(The data Opens)

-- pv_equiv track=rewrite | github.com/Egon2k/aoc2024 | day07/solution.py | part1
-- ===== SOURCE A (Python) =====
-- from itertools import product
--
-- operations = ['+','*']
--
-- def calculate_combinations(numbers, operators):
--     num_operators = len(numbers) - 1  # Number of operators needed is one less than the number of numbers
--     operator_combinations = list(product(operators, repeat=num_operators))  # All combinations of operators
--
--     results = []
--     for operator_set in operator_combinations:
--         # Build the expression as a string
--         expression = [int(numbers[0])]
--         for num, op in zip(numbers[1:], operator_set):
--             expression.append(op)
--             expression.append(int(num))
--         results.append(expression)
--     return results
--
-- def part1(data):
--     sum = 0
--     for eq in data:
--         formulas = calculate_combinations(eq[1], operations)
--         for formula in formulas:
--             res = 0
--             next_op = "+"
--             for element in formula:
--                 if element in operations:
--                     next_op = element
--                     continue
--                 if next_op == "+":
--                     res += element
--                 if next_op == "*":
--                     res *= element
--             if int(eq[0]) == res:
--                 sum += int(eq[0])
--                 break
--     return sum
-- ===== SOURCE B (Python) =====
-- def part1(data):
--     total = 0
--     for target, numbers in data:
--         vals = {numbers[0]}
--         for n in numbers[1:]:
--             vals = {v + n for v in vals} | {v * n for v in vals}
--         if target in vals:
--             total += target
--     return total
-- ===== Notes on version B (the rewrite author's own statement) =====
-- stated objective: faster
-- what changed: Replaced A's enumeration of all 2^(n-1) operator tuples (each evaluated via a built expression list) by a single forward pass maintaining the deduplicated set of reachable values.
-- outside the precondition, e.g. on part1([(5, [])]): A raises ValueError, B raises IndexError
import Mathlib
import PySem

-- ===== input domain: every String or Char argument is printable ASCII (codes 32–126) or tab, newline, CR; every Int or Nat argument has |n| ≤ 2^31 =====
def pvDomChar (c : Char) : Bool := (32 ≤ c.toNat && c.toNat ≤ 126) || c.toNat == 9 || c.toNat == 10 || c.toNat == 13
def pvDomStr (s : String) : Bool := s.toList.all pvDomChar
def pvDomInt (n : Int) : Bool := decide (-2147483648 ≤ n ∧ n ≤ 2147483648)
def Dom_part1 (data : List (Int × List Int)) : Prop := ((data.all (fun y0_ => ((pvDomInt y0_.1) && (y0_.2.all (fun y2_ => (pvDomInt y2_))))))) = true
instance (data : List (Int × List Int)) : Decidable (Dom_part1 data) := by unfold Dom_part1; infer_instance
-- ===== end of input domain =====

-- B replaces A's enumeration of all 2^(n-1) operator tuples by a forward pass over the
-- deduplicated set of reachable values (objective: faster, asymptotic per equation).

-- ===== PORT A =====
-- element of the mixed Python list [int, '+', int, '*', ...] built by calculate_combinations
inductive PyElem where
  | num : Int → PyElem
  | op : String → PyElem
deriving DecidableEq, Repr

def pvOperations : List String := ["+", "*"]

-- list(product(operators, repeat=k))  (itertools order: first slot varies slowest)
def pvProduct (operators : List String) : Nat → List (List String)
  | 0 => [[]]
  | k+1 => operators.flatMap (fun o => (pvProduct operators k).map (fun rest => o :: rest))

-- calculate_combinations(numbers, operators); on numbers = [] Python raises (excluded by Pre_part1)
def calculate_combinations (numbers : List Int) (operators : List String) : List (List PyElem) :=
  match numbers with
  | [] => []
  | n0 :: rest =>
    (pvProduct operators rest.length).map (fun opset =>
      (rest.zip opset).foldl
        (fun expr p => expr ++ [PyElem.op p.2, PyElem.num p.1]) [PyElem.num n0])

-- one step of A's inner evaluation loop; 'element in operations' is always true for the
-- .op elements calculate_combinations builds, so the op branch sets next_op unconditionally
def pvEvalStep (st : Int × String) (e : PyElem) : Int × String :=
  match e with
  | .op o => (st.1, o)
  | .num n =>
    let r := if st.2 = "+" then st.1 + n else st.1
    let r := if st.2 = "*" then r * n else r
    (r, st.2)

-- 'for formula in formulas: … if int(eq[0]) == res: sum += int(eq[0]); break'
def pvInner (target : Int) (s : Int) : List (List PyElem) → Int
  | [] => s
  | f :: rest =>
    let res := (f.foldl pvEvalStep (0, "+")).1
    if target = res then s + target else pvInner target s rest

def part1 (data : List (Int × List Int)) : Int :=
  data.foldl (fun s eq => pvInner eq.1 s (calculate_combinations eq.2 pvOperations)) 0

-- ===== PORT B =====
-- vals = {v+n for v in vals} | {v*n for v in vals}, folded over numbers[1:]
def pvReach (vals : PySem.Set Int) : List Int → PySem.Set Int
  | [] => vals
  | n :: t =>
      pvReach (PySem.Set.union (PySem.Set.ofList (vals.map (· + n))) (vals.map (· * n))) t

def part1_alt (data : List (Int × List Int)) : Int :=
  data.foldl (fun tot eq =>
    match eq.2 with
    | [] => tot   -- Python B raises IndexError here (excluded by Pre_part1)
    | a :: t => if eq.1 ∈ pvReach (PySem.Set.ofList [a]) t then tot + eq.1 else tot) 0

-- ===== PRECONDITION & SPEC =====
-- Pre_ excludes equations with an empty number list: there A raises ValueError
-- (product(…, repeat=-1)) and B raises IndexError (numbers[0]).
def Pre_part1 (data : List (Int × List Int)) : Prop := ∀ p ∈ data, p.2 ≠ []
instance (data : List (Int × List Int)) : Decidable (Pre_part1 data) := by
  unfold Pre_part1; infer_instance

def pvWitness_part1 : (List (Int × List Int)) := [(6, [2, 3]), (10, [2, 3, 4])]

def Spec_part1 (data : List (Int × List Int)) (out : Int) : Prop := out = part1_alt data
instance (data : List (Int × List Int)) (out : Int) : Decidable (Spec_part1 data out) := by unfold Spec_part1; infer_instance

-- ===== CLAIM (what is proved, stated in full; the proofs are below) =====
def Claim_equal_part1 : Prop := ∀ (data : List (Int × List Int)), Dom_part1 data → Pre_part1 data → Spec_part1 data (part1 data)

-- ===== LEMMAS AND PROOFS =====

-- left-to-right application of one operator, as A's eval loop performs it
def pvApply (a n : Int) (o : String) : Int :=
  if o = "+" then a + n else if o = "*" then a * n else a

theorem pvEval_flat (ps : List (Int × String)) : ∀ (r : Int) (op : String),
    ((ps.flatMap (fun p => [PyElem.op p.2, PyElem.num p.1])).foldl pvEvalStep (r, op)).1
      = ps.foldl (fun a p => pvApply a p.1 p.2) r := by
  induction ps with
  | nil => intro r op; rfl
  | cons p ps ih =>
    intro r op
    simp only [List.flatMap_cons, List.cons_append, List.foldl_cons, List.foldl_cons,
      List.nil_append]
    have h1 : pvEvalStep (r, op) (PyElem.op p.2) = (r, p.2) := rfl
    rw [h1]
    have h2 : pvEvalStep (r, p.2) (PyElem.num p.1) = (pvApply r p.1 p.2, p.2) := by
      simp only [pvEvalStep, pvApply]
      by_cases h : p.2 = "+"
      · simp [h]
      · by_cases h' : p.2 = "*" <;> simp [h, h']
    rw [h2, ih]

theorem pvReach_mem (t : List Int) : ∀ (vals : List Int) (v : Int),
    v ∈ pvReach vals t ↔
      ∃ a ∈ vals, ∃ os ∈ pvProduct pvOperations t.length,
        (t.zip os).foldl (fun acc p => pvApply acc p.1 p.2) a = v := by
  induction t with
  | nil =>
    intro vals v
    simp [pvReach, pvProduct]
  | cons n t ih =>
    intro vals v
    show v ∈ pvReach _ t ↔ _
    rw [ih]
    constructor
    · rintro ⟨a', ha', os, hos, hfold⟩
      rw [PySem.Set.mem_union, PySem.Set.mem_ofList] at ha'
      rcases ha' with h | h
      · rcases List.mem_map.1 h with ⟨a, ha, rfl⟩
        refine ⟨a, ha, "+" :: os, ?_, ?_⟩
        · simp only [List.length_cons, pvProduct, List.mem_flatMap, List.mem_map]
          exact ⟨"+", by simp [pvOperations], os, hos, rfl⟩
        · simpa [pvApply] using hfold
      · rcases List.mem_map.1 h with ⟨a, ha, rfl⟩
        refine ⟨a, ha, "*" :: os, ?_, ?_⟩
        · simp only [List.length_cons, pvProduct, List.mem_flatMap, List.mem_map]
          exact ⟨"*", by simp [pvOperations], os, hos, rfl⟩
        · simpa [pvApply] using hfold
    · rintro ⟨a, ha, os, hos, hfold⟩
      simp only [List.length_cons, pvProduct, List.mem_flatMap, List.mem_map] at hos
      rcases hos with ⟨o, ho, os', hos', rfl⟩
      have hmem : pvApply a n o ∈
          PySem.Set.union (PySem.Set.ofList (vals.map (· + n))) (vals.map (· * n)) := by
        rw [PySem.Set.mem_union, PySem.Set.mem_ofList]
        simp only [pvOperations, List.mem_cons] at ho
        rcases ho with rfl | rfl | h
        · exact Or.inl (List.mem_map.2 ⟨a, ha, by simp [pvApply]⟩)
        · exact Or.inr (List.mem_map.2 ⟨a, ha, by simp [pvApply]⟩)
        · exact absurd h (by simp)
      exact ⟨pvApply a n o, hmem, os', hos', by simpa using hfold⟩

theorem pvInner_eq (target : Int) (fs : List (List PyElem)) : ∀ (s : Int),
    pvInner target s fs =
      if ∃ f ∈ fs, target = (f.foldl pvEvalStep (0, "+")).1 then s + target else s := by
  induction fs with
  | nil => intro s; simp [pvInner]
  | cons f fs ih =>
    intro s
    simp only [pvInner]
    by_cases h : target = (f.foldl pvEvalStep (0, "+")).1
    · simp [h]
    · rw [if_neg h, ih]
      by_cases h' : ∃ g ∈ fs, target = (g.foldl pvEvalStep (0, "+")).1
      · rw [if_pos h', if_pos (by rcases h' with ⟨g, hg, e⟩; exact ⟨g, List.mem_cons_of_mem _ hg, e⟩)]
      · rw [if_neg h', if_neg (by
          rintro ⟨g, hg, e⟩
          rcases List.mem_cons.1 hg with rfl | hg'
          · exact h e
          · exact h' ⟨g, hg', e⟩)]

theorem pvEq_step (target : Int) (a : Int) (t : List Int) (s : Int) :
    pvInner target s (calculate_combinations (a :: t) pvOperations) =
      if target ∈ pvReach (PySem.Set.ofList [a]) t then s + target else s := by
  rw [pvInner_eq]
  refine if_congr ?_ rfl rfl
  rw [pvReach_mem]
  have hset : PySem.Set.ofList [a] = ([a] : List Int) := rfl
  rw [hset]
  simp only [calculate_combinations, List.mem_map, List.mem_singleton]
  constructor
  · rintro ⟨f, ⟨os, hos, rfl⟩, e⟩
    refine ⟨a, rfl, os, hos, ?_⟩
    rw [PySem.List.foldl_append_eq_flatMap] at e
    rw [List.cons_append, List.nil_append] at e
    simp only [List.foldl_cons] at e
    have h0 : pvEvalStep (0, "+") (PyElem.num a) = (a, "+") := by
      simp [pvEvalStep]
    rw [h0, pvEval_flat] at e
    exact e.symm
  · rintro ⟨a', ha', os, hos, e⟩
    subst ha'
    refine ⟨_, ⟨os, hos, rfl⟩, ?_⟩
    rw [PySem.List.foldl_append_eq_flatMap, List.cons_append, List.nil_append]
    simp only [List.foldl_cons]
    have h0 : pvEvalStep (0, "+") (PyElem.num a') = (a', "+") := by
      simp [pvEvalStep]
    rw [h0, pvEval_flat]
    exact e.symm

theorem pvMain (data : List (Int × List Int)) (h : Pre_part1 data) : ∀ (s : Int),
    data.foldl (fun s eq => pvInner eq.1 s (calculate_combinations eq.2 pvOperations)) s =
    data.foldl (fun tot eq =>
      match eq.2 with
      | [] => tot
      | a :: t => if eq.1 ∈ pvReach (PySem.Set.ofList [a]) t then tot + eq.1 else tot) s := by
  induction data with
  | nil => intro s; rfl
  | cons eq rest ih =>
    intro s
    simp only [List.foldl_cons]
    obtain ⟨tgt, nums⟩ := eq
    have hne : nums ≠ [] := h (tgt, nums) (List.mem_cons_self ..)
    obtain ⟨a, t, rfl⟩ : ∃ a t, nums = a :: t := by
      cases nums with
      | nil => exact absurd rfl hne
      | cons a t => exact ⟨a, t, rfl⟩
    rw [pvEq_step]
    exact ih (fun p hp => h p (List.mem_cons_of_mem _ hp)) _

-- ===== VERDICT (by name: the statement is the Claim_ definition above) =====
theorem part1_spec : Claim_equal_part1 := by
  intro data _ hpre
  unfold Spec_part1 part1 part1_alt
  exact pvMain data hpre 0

(The data Closes)

Look above for the line holding "res *= element" and the line holding "-- ===== end of". Retype both, and every line between them, word for word and nothing else.

--                     res *= element
--             if int(eq[0]) == res:
--                 sum += int(eq[0])
--                 break
--     return sum
-- ===== SOURCE B (Python) =====
-- def part1(data):
--     total = 0
--     for target, numbers in data:
--         vals = {numbers[0]}
--         for n in numbers[1:]:
--             vals = {v + n for v in vals} | {v * n for v in vals}
--         if target in vals:
--             total += target
--     return total
-- ===== Notes on version B (the rewrite author's own statement) =====
-- stated objective: faster
-- what changed: Replaced A's enumeration of all 2^(n-1) operator tuples (each evaluated via a built expression list) by a single forward pass maintaining the deduplicated set of reachable values.
-- outside the precondition, e.g. on part1([(5, [])]): A raises ValueError, B raises IndexError
import Mathlib
import PySem

-- ===== input domain: every String or Char argument is printable ASCII (codes 32–126) or tab, newline, CR; every Int or Nat argument has |n| ≤ 2^31 =====
def pvDomChar (c : Char) : Bool := (32 ≤ c.toNat && c.toNat ≤ 126) || c.toNat == 9 || c.toNat == 10 || c.toNat == 13
def pvDomStr (s : String) : Bool := s.toList.all pvDomChar
def pvDomInt (n : Int) : Bool := decide (-2147483648 ≤ n ∧ n ≤ 2147483648)
def Dom_part1 (data : List (Int × List Int)) : Prop := ((data.all (fun y0_ => ((pvDomInt y0_.1) && (y0_.2.all (fun y2_ => (pvDomInt y2_))))))) = true
instance (data : List (Int × List Int)) : Decidable (Dom_part1 data) := by unfold Dom_part1; infer_instance
-- ===== end of input domain =====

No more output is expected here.